Exercise test A graded exercise protocol performed using either a treadmill of bicycle ergometer while
electrocardiographic monitoring and haemodynamic monitoring is recorded. Used in order to assess
presence and degree of coronary ischaemia, which is a crude measure of the degree of coronary
obstruction. Normally performed pre-discharge after an acute coronary syndrome. Now that coronary
angiography which gives an immediate view of the degree and extent of coronary disease is performed more
frequently, the need for exercise testing has reduced.
Final diagnosis (discharge diagnosis) The diagnosis for this episode (or admission) based on all available
information.
ST elevation infarction. This is defined within the dataset. If ST elevation occurs on any ECG during
the admission, in association with troponin release then the final diagnosis is one of ST elevation infarction.

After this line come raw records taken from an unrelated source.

-- ===== PRECONDITION & SPEC =====
-- Pre_ excludes inputs where berserker or some enemy has fewer than 2 coordinates (unless
-- enemies is empty): there Python A usually raises IndexError, returning only when every
-- short tuple happens to match on coordinate 0, and Python B's recursion raises as well.
def Pre_berserk_rook (berserker : List Int) (enemies : List (List Int)) : Prop :=
  enemies = [] ∨ (2 ≤ berserker.length ∧ ∀ e ∈ enemies, 2 ≤ e.length)
instance (berserker : List Int) (enemies : List (List Int)) : Decidable (Pre_berserk_rook berserker enemies) := by unfold Pre_berserk_rook; infer_instance

def pvWitness_berserk_rook : List Int × List (List Int) := ([0, 1], [[0, 5], [3, 1], [7, 8]])

def Spec_berserk_rook (berserker : List Int) (enemies : List (List Int)) (out : Int) : Prop := out = berserk_rook_alt berserker enemies
instance (berserker : List Int) (enemies : List (List Int)) (out : Int) : Decidable (Spec_berserk_rook berserker enemies out) := by unfold Spec_berserk_rook; infer_instance

-- ===== CLAIM (what is proved, stated in full; the proofs are below) =====
def Claim_equal_berserk_rook : Prop := ∀ (berserker : List Int) (enemies : List (List Int)), Dom_berserk_rook berserker enemies → Pre_berserk_rook berserker enemies → Spec_berserk_rook berserker enemies (berserk_rook berserker enemies)

-- ===== LEMMAS AND PROOFS =====

-- the shared capture test: pos is aligned with enemy e
def capb (pos : Int × Int) (e : List Int) : Bool :=
  pos.1 == PySem.List.pyGetD e 0 0 || pos.2 == PySem.List.pyGetD e 1 0

-- reference function: plain (unmemoized) recursion on (position, remaining-enemies list)
def g (pos : Int × Int) (rem : List (List Int)) : Int :=
  1 + rem.attach.foldl
      (fun best e =>
        if capb pos e.1
        then max best (g (PySem.List.pyGetD e.1 0 0, PySem.List.pyGetD e.1 1 0) (rem.filter (fun j => j != e.1)))
        else best) (-1)
termination_by rem.length
decreasing_by simpa using filter_ne_length_lt e.2

-- the per-enemy value in g's running max
def gF (rem : List (List Int)) (e : List Int) : Int :=
  g (PySem.List.pyGetD e 0 0, PySem.List.pyGetD e 1 0) (rem.filter (fun j => j != e))

lemma g_unfold (pos : Int × Int) (rem : List (List Int)) :
    g pos rem = 1 + ((rem.filter (capb pos)).map (gF rem)).foldl max (-1) := by
  rw [g]
  rw [show rem.attach.foldl
      (fun best e =>
        if capb pos e.1
        then max best (g (PySem.List.pyGetD e.1 0 0, PySem.List.pyGetD e.1 1 0) (rem.filter (fun j => j != e.1)))
        else best) (-1)
    = rem.foldl (fun best e => if capb pos e then max best (gF rem e) else best) (-1)
    from List.foldl_attach (l := rem)
      (f := fun best e => if capb pos e then max best (gF rem e) else best) (b := -1)]
  rw [PySem.List.foldl_if_eq_foldl_filter (p := capb pos)
    (f := fun best e => max best (gF rem e))]
  rw [List.foldl_map]

lemma g_nonneg (pos : Int × Int) (rem : List (List Int)) : 0 ≤ g pos rem := by
  rw [g_unfold]
  have h := (PySem.List.le_foldl_max (((rem.filter (capb pos)).map (gF rem))) (-1)).1
  omega

-- a running max over a list of values depends only on which values occur
lemma foldl_max_eq_of_mem_iff (b : Int) (xs ys : List Int)
    (h : ∀ x, x ∈ xs ↔ x ∈ ys) : xs.foldl max b = ys.foldl max b := by
  apply le_antisymm
  · rcases PySem.List.foldl_max_mem xs b with he | he
    · rw [he]; exact (PySem.List.le_foldl_max ys b).1
    · exact (PySem.List.le_foldl_max ys b).2 _ ((h _).mp he)
  · rcases PySem.List.foldl_max_mem ys b with he | he
    · rw [he]; exact (PySem.List.le_foldl_max xs b).1
    · exact (PySem.List.le_foldl_max xs b).2 _ ((h _).mpr he)

lemma g_congr_aux : ∀ (n : Nat) (l l' : List (List Int)), l.length + l'.length ≤ n →
    (∀ x, x ∈ l ↔ x ∈ l') → ∀ pos, g pos l = g pos l' := by
  intro n
  induction n with
  | zero =>
    intro l l' hn hm pos
    have : l = [] := by cases l <;> simp_all
    have : l' = [] := by cases l' <;> simp_all
    subst_vars; rfl
  | succ n ih =>
    intro l l' hn hm pos
    rw [g_unfold, g_unfold]
    congr 1
    apply foldl_max_eq_of_mem_iff
    intro x
    simp only [List.mem_map, List.mem_filter]
    constructor
    · rintro ⟨e, ⟨hel, hc⟩, rfl⟩
      refine ⟨e, ⟨(hm e).mp hel, hc⟩, ?_⟩
      unfold gF
      apply ih
      · have h1 := filter_ne_length_lt (i := e) (enemies := l') ((hm e).mp hel)
        have h2 := filter_ne_length_lt (i := e) (enemies := l) hel
        omega
      · intro y; simp only [List.mem_filter]
        exact and_congr_left' ((hm y).symm)
    · rintro ⟨e, ⟨hel, hc⟩, rfl⟩
      refine ⟨e, ⟨(hm e).mpr hel, hc⟩, ?_⟩
      unfold gF
      apply ih
      · have h1 := filter_ne_length_lt (i := e) (enemies := l') hel
        have h2 := filter_ne_length_lt (i := e) (enemies := l) ((hm e).mpr hel)
        omega
      · intro y; simp only [List.mem_filter]
        exact and_congr_left' (hm y)

lemma g_congr {l l' : List (List Int)} (pos : Int × Int)
    (h : ∀ x, x ∈ l ↔ x ∈ l') : g pos l = g pos l' :=
  g_congr_aux (l.length + l'.length) l l' le_rfl h pos

lemma findA_eq (rock : List Int) (enemy : List (List Int)) :
    findA rock enemy
      = enemy.filter (capb (PySem.List.pyGetD rock 0 0, PySem.List.pyGetD rock 1 0)) := by
  unfold findA
  rw [PySem.List.foldl_append_if
    (p := fun i => PySem.List.pyGetD rock 0 0 == PySem.List.pyGetD i 0 0 || PySem.List.pyGetD rock 1 0 == PySem.List.pyGetD i 1 0)
    (f := fun i => i)]
  simp only [List.nil_append, List.map_id_fun', id_eq]
  apply List.filter_congr
  intro a _
  rfl

lemma A_eq_g_aux : ∀ (n : Nat) (enemies : List (List Int)) (rock : List Int), enemies.length ≤ n →
    berserk_rook rock enemies = g (PySem.List.pyGetD rock 0 0, PySem.List.pyGetD rock 1 0) enemies := by
  intro n
  induction n with
  | zero =>
    intro enemies rock hn
    have : enemies = [] := by cases enemies <;> simp_all
    subst this
    rw [berserk_rook, g_unfold]
    simp [findA_eq]
  | succ n ih =>
    intro enemies rock hn
    rw [berserk_rook]
    set pos := (PySem.List.pyGetD rock 0 0, PySem.List.pyGetD rock 1 0) with hpos
    have hmap :
        (findA rock enemies).attach.map
            (fun i => berserk_rook i.1 (enemies.filter (fun j => j != i.1)))
          = (enemies.filter (capb pos)).map (gF enemies) := by
      rw [List.attach_map_val
        (l := findA rock enemies)
        (f := fun i => berserk_rook i (enemies.filter (fun j => j != i)))]
      rw [findA_eq]
      apply List.map_congr_left
      intro e he
      have hel : e ∈ enemies := (List.mem_filter.mp he).1
      have hlen := filter_ne_length_lt hel
      rw [ih (enemies.filter (fun j => j != e)) e (by omega)]
      rfl
    rw [findA_eq, hpos] at hmap ⊢
    by_cases hfe : enemies.filter (capb pos) = []
    · rw [if_pos hfe, g_unfold, hfe]
      simp
    · rw [if_neg hfe]
      rw [hmap]
      rcases hl : (enemies.filter (capb pos)).map (gF enemies) with _ | ⟨x, t⟩
      · exact absurd (List.map_eq_nil_iff.mp hl) hfe
      · show 1 + (PySem.List.max? (x :: t) fun x => x).getD 0 = g pos enemies
        rw [PySem.List.max?_id_cons, g_unfold, hl]
        simp only [Option.getD_some, List.foldl_cons]
        have hx : 0 ≤ x := by
          have : x ∈ (enemies.filter (capb pos)).map (gF enemies) := by rw [hl]; simp
          obtain ⟨e, _, rfl⟩ := List.mem_map.mp this
          exact g_nonneg _ _
        rw [show max (-1 : Int) x = x by omega]

lemma diff_singleton (rem : List (List Int)) (e : List Int) :
    PySem.Set.diff rem [e] = rem.filter (fun j => j != e) := by
  simp only [PySem.Set.diff]
  apply List.filter_congr
  intro a _
  simp [bne, beq_eq_decide]

lemma max_eq_if (best v : Int) : (if v > best then v else best) = max best v := by
  rw [max_def]; split_ifs <;> omega

def InvM (memo : PySem.Dict ((Int × Int) × List (List Int)) Int) : Prop :=
  ∀ pos rem v, memo.get? (pos, rem) = some v → v = g pos rem

lemma goLoop_ok (f : Nat)
    (IH : ∀ pos rem memo, rem.length < f → InvM memo →
      (goB f pos rem memo).1 = g pos rem ∧ InvM (goB f pos rem memo).2) :
    ∀ (todo rem : List (List Int)) (pos : Int × Int) (best : Int) memo,
      todo ⊆ rem → rem.length ≤ f → InvM memo →
      (goLoop (fun p rm m => goB f p rm m) pos rem todo best memo).1
          = ((todo.filter (capb pos)).map (gF rem)).foldl max best
        ∧ InvM (goLoop (fun p rm m => goB f p rm m) pos rem todo best memo).2 := by
  intro todo
  induction todo with
  | nil => intro rem pos best memo _ _ hmem; simp [goLoop, hmem]
  | cons e t iht =>
    intro rem pos best memo hsub hlen hmem
    have het : e ∈ rem := hsub List.mem_cons_self
    have htsub : t ⊆ rem := fun x hx => hsub (List.mem_cons_of_mem _ hx)
    by_cases hc : capb pos e
    · have hlt : (rem.filter (fun j => j != e)).length < f :=
        lt_of_lt_of_le (filter_ne_length_lt het) hlen
      have hB := IH (PySem.List.pyGetD e 0 0, PySem.List.pyGetD e 1 0)
        (rem.filter (fun j => j != e)) memo (by simpa [diff_singleton] using hlt) hmem
      have ceq : (pos.1 == PySem.List.pyGetD e 0 0 || pos.2 == PySem.List.pyGetD e 1 0) = capb pos e := rfl
      rw [goLoop, ceq, hc, if_pos rfl]
      simp only [diff_singleton]
      have hiht := iht rem pos
        (max best ((goB f (PySem.List.pyGetD e 0 0, PySem.List.pyGetD e 1 0) (rem.filter (fun j => j != e)) memo).1))
        ((goB f (PySem.List.pyGetD e 0 0, PySem.List.pyGetD e 1 0) (rem.filter (fun j => j != e)) memo).2)
        htsub hlen hB.2
      have hfc : (e :: t).filter (capb pos) = e :: t.filter (capb pos) := by
        simp [hc]
      rw [max_eq_if]
      refine ⟨?_, hiht.2⟩
      rw [hiht.1, hB.1, hfc]
      simp only [List.map_cons, List.foldl_cons, gF]
    · have ceq : (pos.1 == PySem.List.pyGetD e 0 0 || pos.2 == PySem.List.pyGetD e 1 0) = capb pos e := rfl
      have hcf : capb pos e = false := by simpa using hc
      rw [goLoop, ceq, hcf, if_neg (by simp)]
      have := iht rem pos best memo htsub hlen hmem
      rw [this.1]
      refine ⟨?_, this.2⟩
      have hfc : (e :: t).filter (capb pos) = t.filter (capb pos) := by
        simp [hcf]
      rw [hfc]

Check that troponin value has been entered
Non ST elevation infarction. Also defined within application notes. Non ST elevation infarction and
troponin positive acute coronary syndrome are synonymous. Both diagnoses are given for historical reasons
concerning the redefinition of infarction. Most colleagues presently use non ST elevation infarction for the
combination of appropriate symptoms, cardiographic changes without ST elevation and troponin release.
MINAP analyses both diagnosis as one.
Chest pain of uncertain cause. This final diagnosis is inconsistent with any elevation of troponin or
other cardiac marker.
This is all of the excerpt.